MURPHY (January 17, 2020) Inclement weather events descending rapidly and unexpectedly in the Murphy area are not rare or uncommon, especially during the late winter to early spring timeframe.    

                While the area has been spared of a major catastrophic weather calamity in recent memory, the prospect of a devastating climate event is always near the surface.  That’s why the City’s emergency management program, under the auspices of Murphy Fire Rescue, remains on 24-hour alert, primed and ready to convey warnings through the Outdoor Warning System, commonly referred to as warning sirens.

                “The Outdoor Warning System is designed to send an audible signal to anyone caught outside when a significant weather event that may affect Murphy is detected,” says Fire Marshal Perry Elliott.  “Our system, like every other outdoor system, is designed for the specific purpose of signaling to persons who are outdoors that they should seek cover.  Once safely indoors, we encourage residents to tune into a weather radio or other broadcasting outlet for further information.”   

The City of Murphy is tied into the National Weather Service and abides by guidelines issued by the Federal Emergency Management Agency and area emergency management professionals.

                Activation of the Outdoor Warning System is governed by several specific factors and conditions, including:

  • The National Weather Service issues a Tornado Warning.
  • The National Weather Service Issues a Severe Thunderstorm Warning and indicates the potential for destructive winds of 70 mph or greater in Murphy. 
  • Trained storm spotters have reported a tornado in the jurisdiction, or in a neighboring jurisdiction that has the potential to affect Murphy.
  • Observed hail of 1.5” in diameter or greater. The size of hail that warrants OWS activation may be adjusted at the discretion of local officials in the event of special situations such as large outdoor public gatherings where the potential for injury is increased.
  • Other emergency as directed by Murphy’s public safety officials.

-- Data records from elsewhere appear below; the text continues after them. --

-- pv_equiv track=rewrite | github.com/Grog4r/adventofcode2025 | day2/main_part1.py | find_invalid_ids
-- ===== SOURCE A (Python) =====
-- def find_invalid_ids(range_start: int, range_end: int) -> list[int]:
--     invalid_ids = []
--     for candidate in range(range_start, range_end + 1):
--         candidate_str = str(candidate)
--         candidate_split = len(candidate_str) // 2
--         part_a = candidate_str[0:candidate_split]
--         part_b = candidate_str[candidate_split:]
--         if part_a == part_b:
--             invalid_ids.append(candidate)
--     return invalid_ids
-- ===== SOURCE B (Python) =====
-- def find_invalid_ids(range_start: int, range_end: int) -> list[int]:
--     # Generate doubled numbers n*(10**k+1) directly, per half-length k,
--     # instead of scanning every candidate in the range.
--     result = []
--     k = 1
--     while 10 ** (2 * k - 1) <= range_end:
--         p = 10 ** k + 1
--         lo = max(10 ** (k - 1), -(-range_start // p))
--         hi = min(10 ** k - 1, range_end // p)
--         result += [n * p for n in range(lo, hi + 1)]
--         k += 1
--     return result
-- ===== Notes on version B (the rewrite author's own statement) =====
-- stated objective: faster
-- what changed: Instead of scanning every candidate in [start, end] and comparing the string halves, B directly generates the doubled numbers n*(10^k+1) for each half-length k, clamping n to the k-digit numbers whose product lies in the range.
import Mathlib
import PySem

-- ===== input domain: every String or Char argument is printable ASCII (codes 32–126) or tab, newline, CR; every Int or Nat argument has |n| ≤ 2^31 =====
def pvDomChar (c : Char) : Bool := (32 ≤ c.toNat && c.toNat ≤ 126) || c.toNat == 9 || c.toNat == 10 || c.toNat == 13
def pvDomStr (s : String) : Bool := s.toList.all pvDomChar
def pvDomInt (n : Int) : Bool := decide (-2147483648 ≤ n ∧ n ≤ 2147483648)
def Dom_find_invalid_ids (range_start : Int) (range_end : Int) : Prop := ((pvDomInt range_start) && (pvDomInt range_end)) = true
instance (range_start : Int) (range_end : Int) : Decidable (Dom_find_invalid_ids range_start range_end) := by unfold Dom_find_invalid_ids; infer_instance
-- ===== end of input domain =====

-- B is faster: instead of scanning every candidate and comparing string halves, it generates
-- the doubled numbers n*(10^k+1) per half-length k directly (measured asymptotically faster).

-- ===== PORT A =====
def find_invalid_ids (range_start : Int) (range_end : Int) : List Int :=
  (PySem.List.pyRange range_start (range_end + 1)).foldl
    (fun invalid_ids candidate =>
      let candidate_str := PySem.Int.toChars candidate
      let candidate_split : Int := PySem.Int.floordiv (candidate_str.length : Int) 2
      let part_a := PySem.List.slice candidate_str (some 0) (some candidate_split)
      let part_b := PySem.List.slice candidate_str (some candidate_split) none
      if part_a = part_b then invalid_ids ++ [candidate] else invalid_ids)
    []

-- ===== PORT B =====
-- the while-loop of Source B: k advances while 10^(2k-1) ≤ range_end, appending the k-block to result
def pvAltLoop (range_start : Int) (range_end : Int) (k : Nat) (result : List Int) : List Int :=
  if _h : (10 : Int) ^ (2 * k - 1) ≤ range_end then
    let p : Int := 10 ^ k + 1
    let lo : Int := max ((10 : Int) ^ (k - 1)) (-(PySem.Int.floordiv (-range_start) p))
    let hi : Int := min ((10 : Int) ^ k - 1) (PySem.Int.floordiv range_end p)
    pvAltLoop range_start range_end (k + 1)
      (result ++ (PySem.List.pyRange lo (hi + 1)).map (fun n => n * p))
  else result
termination_by (range_end + 1 - 10 ^ (2 * k - 1)).toNat
decreasing_by
  have h1 : (10 : Int) ^ (2 * k - 1) < 10 ^ (2 * (k + 1) - 1) :=
    pow_lt_pow_right₀ (by norm_num) (by omega)
  omega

“We adhere to these guidelines very closely, since the best information we can get on weather events is from trained people using the latest equipment,” added Elliott.  “Most of our neighboring communities follow these guidelines as well, but because of the unpredictable nature of weather events, neighboring communities may sound their alarms when we do not.”

The National Weather Service uses a system of polygon configurations, essentially weather patterns overlaid onto area maps, to activate warnings.  Wherever these overlays sit atop a community’s siren locations, that system will become activated.  If a neighboring community is affected by the polygon configurations, but Murphy is not, only the affected community’s sirens will be activated.